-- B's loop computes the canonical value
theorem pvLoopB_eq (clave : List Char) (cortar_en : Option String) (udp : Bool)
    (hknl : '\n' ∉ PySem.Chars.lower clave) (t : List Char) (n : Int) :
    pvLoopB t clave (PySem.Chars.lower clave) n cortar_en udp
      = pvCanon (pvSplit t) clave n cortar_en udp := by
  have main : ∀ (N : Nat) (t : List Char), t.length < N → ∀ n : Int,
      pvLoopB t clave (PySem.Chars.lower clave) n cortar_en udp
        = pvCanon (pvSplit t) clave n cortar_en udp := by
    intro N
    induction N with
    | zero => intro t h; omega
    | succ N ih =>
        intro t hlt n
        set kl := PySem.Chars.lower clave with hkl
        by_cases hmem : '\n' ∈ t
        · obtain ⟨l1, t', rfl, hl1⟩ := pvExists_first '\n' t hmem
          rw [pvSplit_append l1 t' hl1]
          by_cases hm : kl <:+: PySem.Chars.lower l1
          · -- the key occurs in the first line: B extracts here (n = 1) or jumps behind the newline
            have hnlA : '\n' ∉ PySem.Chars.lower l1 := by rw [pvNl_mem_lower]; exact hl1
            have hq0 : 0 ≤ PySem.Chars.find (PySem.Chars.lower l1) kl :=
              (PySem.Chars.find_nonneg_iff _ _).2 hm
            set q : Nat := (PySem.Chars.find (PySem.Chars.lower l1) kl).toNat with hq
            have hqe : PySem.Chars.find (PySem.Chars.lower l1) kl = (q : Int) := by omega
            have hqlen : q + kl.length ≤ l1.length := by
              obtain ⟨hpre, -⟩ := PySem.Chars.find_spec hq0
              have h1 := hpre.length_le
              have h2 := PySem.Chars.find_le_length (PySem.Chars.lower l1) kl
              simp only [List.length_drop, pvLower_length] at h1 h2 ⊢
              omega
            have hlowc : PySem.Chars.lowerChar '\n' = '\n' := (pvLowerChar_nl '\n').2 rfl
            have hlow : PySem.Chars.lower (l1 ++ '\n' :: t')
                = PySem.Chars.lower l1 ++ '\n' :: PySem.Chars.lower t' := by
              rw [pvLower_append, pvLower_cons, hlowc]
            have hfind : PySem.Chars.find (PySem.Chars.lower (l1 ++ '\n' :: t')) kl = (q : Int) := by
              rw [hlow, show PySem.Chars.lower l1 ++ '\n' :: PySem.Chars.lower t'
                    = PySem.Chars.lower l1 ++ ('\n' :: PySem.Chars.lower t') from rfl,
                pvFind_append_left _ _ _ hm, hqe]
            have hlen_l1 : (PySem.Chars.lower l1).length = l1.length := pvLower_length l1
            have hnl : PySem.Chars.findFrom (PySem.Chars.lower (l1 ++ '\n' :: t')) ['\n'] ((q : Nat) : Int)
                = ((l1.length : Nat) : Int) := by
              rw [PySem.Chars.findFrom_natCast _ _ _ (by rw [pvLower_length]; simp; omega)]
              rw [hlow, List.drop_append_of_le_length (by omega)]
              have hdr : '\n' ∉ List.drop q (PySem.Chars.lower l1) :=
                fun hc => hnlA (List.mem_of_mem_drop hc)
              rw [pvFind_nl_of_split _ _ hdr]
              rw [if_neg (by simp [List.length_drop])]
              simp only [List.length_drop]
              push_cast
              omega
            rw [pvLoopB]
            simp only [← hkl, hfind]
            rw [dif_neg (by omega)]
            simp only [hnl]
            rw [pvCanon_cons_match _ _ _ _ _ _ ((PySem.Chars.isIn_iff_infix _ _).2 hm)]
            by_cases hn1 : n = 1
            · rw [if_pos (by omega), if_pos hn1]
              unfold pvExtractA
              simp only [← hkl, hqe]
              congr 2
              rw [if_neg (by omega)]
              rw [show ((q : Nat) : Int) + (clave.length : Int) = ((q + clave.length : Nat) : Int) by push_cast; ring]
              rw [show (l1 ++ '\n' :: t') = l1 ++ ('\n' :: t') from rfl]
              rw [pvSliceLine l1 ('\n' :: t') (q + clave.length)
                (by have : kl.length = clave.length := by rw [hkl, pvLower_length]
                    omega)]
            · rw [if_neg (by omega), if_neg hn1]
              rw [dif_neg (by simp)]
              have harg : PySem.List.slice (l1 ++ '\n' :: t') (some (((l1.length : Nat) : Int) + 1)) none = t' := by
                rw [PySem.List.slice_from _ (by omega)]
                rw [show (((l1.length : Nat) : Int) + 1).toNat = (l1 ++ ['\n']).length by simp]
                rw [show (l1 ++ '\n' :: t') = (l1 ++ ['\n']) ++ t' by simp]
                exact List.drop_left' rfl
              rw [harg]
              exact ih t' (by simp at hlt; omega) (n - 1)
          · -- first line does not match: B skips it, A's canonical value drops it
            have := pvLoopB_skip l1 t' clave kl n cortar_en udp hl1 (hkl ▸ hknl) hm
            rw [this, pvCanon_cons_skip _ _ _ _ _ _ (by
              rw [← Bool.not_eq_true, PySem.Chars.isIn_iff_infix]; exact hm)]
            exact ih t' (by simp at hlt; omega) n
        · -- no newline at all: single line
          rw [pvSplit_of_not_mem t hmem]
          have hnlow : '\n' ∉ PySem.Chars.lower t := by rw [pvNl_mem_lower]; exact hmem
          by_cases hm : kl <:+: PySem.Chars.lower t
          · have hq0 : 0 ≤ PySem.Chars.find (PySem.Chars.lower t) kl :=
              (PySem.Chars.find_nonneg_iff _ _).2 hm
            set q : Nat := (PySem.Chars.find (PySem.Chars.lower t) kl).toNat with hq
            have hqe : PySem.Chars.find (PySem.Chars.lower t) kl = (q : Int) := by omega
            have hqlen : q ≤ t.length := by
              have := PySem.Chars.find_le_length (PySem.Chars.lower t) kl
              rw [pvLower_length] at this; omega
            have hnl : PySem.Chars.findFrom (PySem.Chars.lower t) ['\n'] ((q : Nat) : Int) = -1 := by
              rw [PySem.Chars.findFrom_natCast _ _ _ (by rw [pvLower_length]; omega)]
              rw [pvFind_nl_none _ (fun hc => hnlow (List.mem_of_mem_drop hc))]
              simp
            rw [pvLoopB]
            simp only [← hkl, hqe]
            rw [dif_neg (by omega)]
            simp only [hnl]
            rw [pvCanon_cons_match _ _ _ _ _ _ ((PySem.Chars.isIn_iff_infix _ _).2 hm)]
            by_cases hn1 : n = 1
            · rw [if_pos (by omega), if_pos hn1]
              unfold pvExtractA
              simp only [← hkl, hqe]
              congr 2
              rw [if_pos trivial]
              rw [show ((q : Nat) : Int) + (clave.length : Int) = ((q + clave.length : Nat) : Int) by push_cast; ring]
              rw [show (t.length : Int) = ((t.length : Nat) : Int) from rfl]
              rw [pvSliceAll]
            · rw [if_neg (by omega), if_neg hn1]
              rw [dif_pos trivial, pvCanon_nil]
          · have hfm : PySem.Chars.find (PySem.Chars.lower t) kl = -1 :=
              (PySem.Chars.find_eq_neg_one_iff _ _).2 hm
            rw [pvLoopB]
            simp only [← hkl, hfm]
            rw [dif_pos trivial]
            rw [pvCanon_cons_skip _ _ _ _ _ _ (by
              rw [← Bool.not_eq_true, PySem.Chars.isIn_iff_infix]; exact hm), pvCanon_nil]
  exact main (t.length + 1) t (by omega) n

::::::

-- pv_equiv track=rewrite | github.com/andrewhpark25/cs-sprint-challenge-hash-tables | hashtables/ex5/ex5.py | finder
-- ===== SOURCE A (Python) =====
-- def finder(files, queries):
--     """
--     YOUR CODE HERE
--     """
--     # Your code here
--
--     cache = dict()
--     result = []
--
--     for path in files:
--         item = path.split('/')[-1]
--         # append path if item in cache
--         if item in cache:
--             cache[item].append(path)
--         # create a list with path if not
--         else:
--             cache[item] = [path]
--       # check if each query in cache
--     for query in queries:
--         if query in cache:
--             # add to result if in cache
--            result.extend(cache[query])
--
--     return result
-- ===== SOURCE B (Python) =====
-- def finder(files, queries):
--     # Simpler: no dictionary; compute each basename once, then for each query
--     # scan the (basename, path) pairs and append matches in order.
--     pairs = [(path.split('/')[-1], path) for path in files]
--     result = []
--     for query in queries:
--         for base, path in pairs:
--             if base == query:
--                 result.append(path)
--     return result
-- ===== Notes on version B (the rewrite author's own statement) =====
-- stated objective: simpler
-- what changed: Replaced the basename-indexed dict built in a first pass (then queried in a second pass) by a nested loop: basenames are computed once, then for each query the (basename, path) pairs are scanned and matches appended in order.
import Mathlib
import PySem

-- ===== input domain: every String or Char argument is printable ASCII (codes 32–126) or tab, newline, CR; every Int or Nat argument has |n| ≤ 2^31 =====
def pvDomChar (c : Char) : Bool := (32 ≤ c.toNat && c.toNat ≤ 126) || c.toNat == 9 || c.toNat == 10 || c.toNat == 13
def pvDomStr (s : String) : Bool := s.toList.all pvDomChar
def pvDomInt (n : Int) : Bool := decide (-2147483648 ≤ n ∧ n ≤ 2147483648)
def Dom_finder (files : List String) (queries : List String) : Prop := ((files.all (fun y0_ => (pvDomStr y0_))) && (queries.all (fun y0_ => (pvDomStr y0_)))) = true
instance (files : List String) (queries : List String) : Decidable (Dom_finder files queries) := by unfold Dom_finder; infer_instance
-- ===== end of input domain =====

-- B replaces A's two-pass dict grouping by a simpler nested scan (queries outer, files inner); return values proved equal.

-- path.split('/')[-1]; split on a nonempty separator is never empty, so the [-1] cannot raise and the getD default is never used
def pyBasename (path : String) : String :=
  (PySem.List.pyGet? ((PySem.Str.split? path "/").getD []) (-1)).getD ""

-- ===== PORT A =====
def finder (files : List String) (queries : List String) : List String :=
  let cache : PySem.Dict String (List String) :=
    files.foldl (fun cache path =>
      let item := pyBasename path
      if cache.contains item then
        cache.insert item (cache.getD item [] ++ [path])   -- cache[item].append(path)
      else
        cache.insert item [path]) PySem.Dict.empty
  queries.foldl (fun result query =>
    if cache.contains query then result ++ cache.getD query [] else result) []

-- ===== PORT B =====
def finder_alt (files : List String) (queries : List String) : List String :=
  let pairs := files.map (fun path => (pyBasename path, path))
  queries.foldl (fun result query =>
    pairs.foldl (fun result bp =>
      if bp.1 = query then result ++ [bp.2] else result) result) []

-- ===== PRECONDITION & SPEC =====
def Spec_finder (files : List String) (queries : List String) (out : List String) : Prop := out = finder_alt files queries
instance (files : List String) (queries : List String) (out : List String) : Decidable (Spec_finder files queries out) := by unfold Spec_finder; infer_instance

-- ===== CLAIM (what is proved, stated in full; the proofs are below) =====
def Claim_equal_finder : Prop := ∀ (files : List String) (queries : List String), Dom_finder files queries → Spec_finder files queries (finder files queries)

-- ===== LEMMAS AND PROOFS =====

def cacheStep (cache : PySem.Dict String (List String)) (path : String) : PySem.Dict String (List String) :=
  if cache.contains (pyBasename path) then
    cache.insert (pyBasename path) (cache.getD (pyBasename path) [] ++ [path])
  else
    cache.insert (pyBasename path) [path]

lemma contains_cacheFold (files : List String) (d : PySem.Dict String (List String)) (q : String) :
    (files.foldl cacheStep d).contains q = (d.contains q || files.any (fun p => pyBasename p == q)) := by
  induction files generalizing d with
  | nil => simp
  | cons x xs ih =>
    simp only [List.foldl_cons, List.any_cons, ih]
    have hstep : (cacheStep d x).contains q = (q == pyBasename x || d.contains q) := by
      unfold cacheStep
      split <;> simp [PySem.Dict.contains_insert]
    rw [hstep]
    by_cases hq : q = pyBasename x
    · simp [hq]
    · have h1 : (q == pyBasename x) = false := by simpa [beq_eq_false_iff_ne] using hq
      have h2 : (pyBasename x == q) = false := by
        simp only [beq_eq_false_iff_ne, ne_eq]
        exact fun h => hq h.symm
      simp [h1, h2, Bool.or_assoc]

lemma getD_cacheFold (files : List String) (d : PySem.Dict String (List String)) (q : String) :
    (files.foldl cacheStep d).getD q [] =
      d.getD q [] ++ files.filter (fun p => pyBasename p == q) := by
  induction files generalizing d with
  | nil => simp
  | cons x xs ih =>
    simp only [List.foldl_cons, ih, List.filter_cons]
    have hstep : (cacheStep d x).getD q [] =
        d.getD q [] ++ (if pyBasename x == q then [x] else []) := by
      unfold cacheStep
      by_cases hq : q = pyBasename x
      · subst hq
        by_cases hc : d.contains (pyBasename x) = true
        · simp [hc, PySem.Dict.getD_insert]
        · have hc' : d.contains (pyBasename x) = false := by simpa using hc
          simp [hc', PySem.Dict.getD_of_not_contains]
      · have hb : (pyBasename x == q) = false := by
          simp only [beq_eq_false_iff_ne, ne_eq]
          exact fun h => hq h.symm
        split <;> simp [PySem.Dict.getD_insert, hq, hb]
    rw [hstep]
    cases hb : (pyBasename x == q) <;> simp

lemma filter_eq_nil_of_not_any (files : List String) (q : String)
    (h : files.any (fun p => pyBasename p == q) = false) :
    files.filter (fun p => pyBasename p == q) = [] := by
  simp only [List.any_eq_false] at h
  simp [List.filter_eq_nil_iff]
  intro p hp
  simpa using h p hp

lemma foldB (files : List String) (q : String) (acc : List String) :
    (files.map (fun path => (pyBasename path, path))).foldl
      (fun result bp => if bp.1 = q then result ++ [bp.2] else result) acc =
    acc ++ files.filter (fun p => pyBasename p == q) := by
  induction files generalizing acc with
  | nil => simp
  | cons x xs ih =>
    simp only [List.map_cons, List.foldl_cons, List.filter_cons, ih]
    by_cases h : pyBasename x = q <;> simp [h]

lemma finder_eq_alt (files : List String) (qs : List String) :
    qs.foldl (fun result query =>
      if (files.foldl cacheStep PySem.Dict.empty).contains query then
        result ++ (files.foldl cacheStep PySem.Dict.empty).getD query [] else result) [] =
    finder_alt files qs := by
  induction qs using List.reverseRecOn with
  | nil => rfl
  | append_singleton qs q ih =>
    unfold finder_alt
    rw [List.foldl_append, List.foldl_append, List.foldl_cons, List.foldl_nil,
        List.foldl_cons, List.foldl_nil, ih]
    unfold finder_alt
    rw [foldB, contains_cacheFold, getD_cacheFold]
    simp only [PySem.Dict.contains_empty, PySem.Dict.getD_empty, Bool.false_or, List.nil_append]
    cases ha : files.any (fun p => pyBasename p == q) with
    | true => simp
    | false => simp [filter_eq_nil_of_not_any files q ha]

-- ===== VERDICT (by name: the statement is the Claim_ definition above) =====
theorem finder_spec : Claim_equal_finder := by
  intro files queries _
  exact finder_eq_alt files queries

::::::

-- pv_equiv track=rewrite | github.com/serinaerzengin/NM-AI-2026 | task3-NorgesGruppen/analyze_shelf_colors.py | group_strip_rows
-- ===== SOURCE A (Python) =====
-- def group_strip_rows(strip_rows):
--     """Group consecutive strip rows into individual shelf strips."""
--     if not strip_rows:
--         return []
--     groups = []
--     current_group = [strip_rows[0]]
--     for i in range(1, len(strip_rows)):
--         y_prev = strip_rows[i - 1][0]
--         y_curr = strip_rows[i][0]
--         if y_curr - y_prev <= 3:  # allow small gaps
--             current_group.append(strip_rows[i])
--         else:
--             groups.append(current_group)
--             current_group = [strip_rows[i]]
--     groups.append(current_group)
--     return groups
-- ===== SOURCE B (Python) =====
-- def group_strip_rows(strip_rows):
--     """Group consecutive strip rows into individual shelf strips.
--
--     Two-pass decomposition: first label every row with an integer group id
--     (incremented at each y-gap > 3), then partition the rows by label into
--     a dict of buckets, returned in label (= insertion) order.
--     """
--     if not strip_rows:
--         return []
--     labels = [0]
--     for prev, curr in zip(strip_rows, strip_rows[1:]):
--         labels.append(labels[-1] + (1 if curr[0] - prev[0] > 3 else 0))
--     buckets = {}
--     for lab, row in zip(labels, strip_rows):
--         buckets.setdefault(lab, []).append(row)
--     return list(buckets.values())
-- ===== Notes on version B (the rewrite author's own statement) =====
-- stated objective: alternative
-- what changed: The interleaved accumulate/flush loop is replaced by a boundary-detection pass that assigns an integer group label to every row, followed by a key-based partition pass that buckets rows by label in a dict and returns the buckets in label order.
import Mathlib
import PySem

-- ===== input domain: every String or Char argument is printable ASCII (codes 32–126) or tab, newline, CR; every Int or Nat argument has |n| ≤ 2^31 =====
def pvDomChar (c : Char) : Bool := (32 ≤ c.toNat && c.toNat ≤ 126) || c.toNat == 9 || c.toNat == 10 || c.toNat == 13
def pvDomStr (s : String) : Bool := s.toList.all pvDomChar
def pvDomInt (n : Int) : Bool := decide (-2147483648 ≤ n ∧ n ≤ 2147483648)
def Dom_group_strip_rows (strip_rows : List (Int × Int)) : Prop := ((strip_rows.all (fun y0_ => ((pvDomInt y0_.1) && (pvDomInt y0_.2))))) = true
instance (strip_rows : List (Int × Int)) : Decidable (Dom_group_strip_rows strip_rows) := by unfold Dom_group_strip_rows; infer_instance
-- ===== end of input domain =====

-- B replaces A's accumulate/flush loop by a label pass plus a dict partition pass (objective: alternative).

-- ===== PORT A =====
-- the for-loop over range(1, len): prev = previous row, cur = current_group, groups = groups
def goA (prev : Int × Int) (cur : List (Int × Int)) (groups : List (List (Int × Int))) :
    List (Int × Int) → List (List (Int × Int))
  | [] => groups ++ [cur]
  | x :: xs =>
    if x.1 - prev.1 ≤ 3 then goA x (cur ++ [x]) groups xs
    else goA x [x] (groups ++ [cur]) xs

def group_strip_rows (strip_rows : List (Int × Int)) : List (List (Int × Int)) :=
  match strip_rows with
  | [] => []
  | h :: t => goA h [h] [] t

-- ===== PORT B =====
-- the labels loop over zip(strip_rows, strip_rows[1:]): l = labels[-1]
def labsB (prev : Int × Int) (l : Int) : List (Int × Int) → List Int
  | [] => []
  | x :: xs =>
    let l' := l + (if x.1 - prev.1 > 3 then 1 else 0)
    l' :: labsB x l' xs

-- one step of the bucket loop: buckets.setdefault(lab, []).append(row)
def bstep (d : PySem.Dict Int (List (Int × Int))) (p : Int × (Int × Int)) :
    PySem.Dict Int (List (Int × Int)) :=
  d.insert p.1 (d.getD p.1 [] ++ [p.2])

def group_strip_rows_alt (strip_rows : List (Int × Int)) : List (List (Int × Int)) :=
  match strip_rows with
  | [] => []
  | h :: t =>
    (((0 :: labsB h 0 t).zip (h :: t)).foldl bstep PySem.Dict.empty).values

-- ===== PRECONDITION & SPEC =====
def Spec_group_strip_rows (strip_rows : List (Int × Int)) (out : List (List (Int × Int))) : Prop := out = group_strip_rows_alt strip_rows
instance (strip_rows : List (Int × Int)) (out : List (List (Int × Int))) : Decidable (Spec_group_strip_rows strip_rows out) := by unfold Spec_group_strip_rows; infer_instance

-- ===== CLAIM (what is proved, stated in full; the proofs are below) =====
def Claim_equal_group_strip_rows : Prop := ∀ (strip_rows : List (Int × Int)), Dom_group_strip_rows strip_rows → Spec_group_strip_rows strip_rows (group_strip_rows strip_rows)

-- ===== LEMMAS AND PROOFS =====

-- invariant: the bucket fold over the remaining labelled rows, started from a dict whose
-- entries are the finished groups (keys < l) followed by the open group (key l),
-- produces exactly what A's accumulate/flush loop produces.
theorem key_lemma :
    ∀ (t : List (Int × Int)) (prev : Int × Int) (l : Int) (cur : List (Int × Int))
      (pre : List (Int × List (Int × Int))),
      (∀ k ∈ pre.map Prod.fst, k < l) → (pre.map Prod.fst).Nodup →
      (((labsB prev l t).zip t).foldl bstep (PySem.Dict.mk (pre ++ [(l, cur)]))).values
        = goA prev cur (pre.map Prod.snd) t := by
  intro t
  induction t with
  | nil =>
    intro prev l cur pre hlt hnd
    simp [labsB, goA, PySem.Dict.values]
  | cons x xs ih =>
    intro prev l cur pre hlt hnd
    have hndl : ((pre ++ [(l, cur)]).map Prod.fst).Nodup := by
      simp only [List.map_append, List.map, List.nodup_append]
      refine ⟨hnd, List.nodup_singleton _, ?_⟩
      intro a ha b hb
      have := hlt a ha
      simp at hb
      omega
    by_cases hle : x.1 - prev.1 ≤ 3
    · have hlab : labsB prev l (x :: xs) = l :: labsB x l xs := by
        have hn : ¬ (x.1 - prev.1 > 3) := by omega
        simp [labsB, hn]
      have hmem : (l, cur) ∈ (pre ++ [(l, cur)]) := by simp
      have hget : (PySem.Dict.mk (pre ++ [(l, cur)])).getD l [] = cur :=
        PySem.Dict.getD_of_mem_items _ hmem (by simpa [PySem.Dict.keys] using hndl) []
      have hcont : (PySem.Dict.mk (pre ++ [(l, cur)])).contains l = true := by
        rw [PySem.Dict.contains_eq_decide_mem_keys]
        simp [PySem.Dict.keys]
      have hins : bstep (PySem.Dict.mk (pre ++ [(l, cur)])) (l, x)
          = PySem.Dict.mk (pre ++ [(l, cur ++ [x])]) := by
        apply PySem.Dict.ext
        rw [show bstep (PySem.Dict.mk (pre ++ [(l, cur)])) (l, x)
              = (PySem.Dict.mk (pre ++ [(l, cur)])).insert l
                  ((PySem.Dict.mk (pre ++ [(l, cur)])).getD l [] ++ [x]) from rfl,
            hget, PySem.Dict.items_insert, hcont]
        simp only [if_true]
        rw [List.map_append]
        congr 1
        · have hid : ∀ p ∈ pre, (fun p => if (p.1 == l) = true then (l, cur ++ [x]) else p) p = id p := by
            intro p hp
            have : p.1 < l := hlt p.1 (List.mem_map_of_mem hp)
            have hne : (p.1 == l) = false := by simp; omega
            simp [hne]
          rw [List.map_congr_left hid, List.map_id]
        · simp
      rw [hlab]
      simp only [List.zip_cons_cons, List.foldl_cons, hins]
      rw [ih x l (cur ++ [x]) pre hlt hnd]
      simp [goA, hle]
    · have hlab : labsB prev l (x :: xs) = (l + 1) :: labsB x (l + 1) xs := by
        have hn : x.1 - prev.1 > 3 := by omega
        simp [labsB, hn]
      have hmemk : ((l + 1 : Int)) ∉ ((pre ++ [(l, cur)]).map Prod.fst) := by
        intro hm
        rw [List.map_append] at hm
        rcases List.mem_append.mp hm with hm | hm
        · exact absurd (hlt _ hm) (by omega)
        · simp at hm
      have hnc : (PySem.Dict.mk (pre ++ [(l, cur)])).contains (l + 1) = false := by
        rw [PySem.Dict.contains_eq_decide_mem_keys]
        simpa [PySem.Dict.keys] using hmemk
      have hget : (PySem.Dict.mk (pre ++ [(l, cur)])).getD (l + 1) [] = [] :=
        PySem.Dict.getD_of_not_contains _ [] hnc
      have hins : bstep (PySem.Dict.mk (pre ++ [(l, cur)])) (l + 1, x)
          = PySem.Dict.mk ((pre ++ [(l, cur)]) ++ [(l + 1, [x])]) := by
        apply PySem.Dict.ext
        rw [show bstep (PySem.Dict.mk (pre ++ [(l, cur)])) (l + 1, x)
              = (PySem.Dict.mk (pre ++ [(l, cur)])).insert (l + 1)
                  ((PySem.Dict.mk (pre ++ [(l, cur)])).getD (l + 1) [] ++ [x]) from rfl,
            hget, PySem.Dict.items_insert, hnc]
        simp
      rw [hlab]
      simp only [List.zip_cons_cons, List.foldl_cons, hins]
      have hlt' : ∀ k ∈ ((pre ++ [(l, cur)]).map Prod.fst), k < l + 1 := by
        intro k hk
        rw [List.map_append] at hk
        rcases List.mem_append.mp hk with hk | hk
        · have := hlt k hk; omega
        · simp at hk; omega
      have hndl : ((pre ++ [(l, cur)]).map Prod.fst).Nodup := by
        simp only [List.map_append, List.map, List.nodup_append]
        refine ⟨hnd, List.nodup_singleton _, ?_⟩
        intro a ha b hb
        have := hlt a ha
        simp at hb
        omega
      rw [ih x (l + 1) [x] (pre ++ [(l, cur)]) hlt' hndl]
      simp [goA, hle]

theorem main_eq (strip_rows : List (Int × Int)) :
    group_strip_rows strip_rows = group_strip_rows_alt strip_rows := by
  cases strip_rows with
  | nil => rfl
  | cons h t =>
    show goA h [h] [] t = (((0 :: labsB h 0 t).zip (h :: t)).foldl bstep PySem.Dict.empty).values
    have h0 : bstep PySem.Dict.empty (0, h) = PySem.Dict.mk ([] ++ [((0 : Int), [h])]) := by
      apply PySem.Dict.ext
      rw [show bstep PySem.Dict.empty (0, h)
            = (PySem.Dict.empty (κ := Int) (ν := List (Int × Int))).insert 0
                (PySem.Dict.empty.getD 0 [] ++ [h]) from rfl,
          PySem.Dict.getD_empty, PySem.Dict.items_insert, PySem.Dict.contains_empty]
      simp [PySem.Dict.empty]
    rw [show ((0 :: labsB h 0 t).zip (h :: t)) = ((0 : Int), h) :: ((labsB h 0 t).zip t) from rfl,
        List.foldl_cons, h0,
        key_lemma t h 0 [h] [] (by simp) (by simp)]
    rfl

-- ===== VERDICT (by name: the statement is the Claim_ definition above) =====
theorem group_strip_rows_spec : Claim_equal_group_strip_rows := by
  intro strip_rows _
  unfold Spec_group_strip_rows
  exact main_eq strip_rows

::::::

### Prompt
Scan the listing for the string "alternative", then copy every line where it appears.

### Response
-- stated objective: alternative
-- B replaces A's accumulate/flush loop by a label pass plus a dict partition pass (objective: alternative).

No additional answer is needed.